WORK TO BE COMPLETED
Gather each line containing the string "equality" from these entries.

Saved data entries:

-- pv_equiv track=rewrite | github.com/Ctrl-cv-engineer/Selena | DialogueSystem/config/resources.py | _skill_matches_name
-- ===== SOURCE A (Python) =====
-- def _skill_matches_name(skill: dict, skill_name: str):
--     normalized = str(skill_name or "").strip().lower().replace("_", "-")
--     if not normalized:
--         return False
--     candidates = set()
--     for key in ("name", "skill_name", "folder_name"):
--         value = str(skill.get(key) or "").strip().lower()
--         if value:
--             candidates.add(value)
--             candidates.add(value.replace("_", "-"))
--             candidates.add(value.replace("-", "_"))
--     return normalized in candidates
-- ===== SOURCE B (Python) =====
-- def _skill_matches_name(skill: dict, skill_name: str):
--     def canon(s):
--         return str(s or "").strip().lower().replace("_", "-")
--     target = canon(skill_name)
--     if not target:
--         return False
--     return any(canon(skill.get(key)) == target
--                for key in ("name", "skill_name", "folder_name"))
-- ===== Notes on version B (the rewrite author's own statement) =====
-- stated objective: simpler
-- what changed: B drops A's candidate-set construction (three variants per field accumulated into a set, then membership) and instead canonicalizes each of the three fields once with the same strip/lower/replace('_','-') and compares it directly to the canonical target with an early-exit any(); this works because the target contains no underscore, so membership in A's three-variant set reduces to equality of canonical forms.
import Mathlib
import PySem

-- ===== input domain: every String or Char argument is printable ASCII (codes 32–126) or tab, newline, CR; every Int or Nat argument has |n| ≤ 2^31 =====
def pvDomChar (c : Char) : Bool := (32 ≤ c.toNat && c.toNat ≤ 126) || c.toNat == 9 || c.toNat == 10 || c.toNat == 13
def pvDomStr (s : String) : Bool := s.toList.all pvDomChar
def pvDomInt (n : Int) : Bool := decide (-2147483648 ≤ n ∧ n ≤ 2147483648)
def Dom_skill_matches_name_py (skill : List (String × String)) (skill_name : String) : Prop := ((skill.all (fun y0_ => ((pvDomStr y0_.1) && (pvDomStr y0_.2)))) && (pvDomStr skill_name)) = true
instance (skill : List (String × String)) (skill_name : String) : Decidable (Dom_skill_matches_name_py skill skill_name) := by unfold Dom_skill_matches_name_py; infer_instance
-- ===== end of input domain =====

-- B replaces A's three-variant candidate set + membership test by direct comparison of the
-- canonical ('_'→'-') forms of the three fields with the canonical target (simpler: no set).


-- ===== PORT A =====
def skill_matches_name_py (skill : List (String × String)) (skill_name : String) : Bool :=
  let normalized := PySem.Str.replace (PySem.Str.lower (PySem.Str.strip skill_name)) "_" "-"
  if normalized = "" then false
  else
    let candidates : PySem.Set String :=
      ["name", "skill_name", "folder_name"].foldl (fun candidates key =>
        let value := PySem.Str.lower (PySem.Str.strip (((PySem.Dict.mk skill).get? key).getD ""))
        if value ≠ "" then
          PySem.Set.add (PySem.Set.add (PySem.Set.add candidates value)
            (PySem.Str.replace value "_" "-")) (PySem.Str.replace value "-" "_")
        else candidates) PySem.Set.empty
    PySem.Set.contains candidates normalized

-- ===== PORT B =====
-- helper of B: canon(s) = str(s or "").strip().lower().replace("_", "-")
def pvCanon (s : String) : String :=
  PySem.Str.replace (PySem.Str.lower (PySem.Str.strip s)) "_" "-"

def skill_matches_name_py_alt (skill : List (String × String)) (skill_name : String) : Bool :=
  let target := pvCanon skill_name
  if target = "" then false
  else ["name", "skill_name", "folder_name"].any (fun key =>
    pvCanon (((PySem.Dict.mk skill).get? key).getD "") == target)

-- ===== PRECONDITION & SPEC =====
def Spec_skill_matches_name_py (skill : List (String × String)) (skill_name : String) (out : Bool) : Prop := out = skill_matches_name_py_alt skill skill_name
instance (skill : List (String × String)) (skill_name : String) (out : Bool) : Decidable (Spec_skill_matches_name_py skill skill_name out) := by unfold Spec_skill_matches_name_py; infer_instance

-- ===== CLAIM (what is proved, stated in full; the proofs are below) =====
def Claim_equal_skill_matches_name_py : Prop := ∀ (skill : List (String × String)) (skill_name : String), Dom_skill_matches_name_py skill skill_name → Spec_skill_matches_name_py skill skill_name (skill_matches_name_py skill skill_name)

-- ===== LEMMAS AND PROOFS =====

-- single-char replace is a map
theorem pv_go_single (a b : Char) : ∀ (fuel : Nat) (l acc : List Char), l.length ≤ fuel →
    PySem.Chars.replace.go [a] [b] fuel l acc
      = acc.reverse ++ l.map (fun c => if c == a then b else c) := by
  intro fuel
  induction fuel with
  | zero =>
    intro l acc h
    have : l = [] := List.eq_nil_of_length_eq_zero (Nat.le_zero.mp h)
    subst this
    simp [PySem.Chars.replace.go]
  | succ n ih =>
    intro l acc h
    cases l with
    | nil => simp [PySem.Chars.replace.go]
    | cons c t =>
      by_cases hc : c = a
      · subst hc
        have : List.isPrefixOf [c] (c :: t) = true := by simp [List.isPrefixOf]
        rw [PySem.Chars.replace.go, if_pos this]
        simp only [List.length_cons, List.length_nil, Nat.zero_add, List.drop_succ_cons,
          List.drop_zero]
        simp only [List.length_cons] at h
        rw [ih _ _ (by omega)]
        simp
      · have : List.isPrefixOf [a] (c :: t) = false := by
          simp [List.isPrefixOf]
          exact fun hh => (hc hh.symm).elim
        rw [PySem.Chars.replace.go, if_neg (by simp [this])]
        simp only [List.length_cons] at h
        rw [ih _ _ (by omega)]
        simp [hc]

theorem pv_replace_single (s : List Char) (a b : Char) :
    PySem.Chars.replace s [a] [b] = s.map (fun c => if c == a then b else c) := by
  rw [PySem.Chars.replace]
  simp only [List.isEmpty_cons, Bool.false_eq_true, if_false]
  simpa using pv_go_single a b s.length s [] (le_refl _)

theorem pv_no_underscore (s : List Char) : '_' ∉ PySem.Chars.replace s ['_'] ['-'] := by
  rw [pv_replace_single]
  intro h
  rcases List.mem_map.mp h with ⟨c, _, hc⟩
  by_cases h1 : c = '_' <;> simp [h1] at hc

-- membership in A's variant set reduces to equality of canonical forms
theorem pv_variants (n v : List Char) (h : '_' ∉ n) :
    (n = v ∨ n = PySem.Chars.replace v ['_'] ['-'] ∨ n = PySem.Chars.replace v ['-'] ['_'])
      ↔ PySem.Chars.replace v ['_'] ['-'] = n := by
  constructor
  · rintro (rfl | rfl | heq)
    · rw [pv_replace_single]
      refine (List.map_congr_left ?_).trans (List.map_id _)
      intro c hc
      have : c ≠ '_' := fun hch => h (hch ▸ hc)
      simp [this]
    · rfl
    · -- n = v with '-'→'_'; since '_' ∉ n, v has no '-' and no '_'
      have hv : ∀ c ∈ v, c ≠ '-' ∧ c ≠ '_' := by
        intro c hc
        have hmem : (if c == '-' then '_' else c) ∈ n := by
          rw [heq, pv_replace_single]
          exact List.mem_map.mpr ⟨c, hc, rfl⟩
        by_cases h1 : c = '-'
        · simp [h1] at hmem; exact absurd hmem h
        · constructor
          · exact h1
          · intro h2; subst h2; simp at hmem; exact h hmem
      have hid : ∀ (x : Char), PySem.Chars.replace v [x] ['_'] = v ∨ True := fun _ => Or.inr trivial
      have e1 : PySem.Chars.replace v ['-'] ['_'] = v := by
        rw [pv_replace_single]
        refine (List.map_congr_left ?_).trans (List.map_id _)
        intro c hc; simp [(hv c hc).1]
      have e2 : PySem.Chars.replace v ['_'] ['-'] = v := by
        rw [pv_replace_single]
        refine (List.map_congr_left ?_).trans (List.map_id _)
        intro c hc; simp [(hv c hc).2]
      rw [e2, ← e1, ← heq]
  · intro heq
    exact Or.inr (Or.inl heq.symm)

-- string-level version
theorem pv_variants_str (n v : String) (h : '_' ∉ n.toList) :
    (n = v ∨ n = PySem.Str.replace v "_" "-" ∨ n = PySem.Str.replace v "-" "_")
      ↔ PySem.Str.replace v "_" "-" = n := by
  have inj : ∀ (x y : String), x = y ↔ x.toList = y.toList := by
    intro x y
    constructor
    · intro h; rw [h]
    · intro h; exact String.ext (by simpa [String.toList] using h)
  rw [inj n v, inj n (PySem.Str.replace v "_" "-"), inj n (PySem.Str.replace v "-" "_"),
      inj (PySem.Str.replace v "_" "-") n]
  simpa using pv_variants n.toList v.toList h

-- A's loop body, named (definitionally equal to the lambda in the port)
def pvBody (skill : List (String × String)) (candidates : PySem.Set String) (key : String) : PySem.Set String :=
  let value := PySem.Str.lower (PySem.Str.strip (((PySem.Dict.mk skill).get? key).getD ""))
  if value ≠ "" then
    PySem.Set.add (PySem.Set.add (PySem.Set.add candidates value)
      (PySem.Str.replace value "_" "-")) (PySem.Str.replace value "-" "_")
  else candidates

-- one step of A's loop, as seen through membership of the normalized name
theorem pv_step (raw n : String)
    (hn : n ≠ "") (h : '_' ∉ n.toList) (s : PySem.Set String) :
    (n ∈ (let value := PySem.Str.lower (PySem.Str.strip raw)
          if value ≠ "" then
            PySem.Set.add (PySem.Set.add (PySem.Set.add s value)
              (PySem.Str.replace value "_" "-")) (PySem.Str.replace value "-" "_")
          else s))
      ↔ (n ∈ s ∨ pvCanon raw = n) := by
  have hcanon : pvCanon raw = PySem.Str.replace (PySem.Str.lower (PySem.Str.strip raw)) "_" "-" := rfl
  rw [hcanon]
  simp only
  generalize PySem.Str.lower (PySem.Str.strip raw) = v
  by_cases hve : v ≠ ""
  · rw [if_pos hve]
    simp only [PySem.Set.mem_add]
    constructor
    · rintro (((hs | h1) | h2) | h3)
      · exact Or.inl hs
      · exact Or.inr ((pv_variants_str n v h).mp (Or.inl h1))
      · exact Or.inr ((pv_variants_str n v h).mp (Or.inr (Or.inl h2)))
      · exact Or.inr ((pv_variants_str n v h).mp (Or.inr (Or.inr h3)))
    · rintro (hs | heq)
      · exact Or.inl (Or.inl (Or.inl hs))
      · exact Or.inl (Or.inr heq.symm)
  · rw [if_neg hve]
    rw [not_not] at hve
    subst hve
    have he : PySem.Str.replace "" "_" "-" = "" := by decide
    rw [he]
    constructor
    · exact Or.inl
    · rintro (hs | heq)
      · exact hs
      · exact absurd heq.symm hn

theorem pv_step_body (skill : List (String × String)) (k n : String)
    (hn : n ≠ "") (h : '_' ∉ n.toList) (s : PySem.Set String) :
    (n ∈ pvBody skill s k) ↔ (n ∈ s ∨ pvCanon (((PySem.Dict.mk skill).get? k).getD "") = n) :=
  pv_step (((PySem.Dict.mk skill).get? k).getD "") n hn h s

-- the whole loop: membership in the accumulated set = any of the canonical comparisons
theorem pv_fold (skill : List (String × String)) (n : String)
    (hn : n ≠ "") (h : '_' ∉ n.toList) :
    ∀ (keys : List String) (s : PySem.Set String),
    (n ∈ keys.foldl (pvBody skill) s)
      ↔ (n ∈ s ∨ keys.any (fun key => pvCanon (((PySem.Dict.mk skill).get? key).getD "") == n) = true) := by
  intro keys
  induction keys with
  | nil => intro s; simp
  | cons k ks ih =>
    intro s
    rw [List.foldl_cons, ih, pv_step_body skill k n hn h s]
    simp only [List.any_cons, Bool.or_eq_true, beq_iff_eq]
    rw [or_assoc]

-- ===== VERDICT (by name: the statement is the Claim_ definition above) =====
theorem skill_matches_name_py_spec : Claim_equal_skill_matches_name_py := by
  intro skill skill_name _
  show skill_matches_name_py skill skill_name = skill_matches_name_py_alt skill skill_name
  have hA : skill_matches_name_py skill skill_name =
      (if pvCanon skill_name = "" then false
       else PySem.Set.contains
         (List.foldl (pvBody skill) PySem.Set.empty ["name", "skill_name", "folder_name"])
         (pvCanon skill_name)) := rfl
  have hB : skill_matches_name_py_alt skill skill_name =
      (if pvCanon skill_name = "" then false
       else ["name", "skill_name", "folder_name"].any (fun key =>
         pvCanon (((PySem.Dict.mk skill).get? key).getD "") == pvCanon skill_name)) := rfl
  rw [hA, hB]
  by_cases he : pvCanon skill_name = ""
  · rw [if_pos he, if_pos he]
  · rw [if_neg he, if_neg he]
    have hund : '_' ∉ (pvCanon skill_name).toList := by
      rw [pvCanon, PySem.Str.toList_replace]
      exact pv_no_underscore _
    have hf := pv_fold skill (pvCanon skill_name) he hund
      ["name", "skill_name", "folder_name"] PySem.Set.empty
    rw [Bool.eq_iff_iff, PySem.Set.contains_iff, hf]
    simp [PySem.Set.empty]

* * *

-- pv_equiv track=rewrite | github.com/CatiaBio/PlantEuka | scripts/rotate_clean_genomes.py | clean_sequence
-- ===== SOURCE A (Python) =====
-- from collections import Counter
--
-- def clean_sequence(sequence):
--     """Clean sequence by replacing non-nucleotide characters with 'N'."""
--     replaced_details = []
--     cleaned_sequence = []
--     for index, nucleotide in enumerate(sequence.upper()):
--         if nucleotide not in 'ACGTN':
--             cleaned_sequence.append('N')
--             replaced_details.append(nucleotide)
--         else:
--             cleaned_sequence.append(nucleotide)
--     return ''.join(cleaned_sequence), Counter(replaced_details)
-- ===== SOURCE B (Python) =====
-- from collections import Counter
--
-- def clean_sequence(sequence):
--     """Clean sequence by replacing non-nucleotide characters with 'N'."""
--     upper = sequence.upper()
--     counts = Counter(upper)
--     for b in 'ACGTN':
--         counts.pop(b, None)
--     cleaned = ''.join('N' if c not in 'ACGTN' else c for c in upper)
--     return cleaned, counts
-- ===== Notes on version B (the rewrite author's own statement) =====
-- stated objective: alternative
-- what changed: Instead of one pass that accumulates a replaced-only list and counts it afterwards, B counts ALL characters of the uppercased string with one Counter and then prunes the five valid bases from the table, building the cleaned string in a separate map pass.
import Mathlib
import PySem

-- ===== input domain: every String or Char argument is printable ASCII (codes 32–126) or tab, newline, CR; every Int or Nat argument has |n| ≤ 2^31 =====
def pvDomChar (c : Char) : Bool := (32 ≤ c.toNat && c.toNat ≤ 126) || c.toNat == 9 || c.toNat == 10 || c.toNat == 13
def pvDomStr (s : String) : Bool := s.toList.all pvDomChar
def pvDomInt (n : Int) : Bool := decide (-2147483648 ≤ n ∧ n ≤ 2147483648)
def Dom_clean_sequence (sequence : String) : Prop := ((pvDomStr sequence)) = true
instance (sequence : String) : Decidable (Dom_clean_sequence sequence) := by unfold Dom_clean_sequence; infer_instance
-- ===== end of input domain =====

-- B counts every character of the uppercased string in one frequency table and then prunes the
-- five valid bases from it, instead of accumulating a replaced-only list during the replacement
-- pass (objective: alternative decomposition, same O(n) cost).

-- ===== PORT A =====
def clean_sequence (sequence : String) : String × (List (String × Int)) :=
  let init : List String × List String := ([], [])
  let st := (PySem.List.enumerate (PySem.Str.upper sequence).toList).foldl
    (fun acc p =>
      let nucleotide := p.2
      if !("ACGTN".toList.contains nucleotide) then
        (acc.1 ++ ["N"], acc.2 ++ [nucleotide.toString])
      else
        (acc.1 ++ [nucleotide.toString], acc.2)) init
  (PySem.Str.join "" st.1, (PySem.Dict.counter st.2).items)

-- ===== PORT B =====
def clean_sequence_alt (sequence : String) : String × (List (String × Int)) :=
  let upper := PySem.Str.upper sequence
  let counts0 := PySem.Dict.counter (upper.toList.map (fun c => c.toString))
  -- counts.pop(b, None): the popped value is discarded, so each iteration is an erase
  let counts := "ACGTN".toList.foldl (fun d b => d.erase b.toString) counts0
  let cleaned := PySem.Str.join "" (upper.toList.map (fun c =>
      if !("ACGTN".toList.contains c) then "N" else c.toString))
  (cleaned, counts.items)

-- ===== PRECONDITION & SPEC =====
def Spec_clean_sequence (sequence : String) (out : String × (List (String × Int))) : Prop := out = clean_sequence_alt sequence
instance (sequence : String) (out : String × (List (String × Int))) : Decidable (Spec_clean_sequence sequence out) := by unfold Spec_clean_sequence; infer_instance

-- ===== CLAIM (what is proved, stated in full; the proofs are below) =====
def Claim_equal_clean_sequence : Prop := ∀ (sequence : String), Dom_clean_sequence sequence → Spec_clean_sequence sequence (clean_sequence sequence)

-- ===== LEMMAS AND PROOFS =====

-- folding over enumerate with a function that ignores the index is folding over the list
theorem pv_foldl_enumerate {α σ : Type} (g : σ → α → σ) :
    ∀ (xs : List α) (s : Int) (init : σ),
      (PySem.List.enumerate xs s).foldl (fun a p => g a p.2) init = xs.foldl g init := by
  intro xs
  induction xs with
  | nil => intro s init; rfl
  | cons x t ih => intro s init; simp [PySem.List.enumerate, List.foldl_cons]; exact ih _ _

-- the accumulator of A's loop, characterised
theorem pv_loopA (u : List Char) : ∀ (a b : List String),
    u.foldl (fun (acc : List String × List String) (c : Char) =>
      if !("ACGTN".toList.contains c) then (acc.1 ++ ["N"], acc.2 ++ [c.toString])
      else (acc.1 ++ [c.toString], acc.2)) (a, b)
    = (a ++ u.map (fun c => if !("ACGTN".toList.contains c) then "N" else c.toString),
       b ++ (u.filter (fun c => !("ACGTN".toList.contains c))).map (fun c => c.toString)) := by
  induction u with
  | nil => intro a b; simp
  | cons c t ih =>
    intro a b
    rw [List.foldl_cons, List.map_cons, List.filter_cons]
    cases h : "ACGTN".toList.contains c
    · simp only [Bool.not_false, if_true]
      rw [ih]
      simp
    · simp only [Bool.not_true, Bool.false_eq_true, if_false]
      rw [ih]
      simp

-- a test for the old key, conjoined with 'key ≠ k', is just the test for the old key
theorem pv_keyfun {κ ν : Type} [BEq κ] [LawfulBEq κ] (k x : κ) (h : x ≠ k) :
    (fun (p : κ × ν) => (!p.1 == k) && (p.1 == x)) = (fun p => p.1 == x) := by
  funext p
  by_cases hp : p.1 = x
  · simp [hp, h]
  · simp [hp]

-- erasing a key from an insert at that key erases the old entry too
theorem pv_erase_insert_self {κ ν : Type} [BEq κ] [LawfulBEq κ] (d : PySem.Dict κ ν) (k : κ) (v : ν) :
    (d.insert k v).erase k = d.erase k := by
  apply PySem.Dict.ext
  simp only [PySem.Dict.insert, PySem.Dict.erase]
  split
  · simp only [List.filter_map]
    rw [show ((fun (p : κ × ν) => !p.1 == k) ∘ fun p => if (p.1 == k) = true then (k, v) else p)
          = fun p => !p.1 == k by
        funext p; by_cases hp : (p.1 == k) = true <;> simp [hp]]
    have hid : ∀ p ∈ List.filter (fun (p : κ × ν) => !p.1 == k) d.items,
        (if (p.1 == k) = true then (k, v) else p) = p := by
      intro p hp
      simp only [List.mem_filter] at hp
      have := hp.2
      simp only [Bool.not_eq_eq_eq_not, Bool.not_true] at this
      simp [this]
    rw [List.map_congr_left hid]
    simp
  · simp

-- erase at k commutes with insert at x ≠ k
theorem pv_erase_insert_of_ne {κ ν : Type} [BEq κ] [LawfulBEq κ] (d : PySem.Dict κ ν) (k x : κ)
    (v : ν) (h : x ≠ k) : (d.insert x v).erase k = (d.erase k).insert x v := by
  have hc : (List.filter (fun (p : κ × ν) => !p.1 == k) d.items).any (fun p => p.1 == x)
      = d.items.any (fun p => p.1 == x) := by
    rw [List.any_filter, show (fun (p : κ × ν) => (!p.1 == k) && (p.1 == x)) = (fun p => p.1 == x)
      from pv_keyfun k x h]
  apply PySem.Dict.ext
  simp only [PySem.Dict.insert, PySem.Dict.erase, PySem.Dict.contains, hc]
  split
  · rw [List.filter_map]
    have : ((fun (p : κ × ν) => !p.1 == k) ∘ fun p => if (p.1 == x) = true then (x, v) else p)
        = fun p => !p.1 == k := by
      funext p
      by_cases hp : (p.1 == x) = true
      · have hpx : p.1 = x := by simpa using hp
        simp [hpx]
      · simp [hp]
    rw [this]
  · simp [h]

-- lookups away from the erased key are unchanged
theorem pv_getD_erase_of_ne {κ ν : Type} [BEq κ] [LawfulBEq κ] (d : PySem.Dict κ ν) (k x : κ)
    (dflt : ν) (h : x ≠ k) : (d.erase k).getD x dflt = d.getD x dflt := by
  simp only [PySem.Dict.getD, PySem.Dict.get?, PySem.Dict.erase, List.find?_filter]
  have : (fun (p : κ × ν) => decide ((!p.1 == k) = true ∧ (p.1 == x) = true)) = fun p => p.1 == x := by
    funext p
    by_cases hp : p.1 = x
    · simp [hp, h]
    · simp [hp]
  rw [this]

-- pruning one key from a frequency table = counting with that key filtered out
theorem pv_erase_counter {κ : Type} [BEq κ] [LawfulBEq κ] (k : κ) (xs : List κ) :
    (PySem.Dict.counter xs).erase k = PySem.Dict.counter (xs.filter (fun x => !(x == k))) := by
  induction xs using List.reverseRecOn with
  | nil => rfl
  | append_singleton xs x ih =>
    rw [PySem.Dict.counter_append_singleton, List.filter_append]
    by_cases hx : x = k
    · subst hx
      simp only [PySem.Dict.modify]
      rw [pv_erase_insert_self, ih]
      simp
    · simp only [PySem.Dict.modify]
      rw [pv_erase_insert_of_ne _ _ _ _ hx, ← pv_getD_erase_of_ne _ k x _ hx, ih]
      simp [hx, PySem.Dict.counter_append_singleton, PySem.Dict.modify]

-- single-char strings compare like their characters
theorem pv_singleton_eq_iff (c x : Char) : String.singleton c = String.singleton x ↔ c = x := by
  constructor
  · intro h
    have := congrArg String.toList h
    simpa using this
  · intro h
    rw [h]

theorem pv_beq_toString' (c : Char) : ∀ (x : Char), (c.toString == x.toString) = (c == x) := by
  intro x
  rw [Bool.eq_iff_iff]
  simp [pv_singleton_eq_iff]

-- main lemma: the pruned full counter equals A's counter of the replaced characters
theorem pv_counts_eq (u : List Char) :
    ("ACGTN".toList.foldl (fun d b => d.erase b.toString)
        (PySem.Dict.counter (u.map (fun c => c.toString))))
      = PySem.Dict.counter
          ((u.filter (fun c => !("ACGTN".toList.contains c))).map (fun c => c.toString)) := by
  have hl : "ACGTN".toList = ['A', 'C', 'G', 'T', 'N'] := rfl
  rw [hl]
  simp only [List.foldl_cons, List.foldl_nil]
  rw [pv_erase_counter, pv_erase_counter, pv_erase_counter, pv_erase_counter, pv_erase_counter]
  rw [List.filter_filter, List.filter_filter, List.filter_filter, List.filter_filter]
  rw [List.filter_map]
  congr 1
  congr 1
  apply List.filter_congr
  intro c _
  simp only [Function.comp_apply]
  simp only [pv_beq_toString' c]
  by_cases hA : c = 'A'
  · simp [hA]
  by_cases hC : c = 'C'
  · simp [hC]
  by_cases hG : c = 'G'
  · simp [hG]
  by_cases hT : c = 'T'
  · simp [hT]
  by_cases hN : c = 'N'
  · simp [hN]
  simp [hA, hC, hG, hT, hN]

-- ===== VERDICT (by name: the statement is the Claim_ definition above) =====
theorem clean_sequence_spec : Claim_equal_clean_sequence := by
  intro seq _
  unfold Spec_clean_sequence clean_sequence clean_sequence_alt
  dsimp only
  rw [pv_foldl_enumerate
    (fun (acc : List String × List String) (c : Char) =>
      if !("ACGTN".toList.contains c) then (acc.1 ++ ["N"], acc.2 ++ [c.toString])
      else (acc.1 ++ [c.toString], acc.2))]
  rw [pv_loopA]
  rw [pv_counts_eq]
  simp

TASK RESULT
-- what changed: B drops A's candidate-set construction (three variants per field accumulated into a set, then membership) and instead canonicalizes each of the three fields once with the same strip/lower/replace('_','-') and compares it directly to the canonical target with an early-exit any(); this works because the target contains no underscore, so membership in A's three-variant set reduces to equality of canonical forms.
-- membership in A's variant set reduces to equality of canonical forms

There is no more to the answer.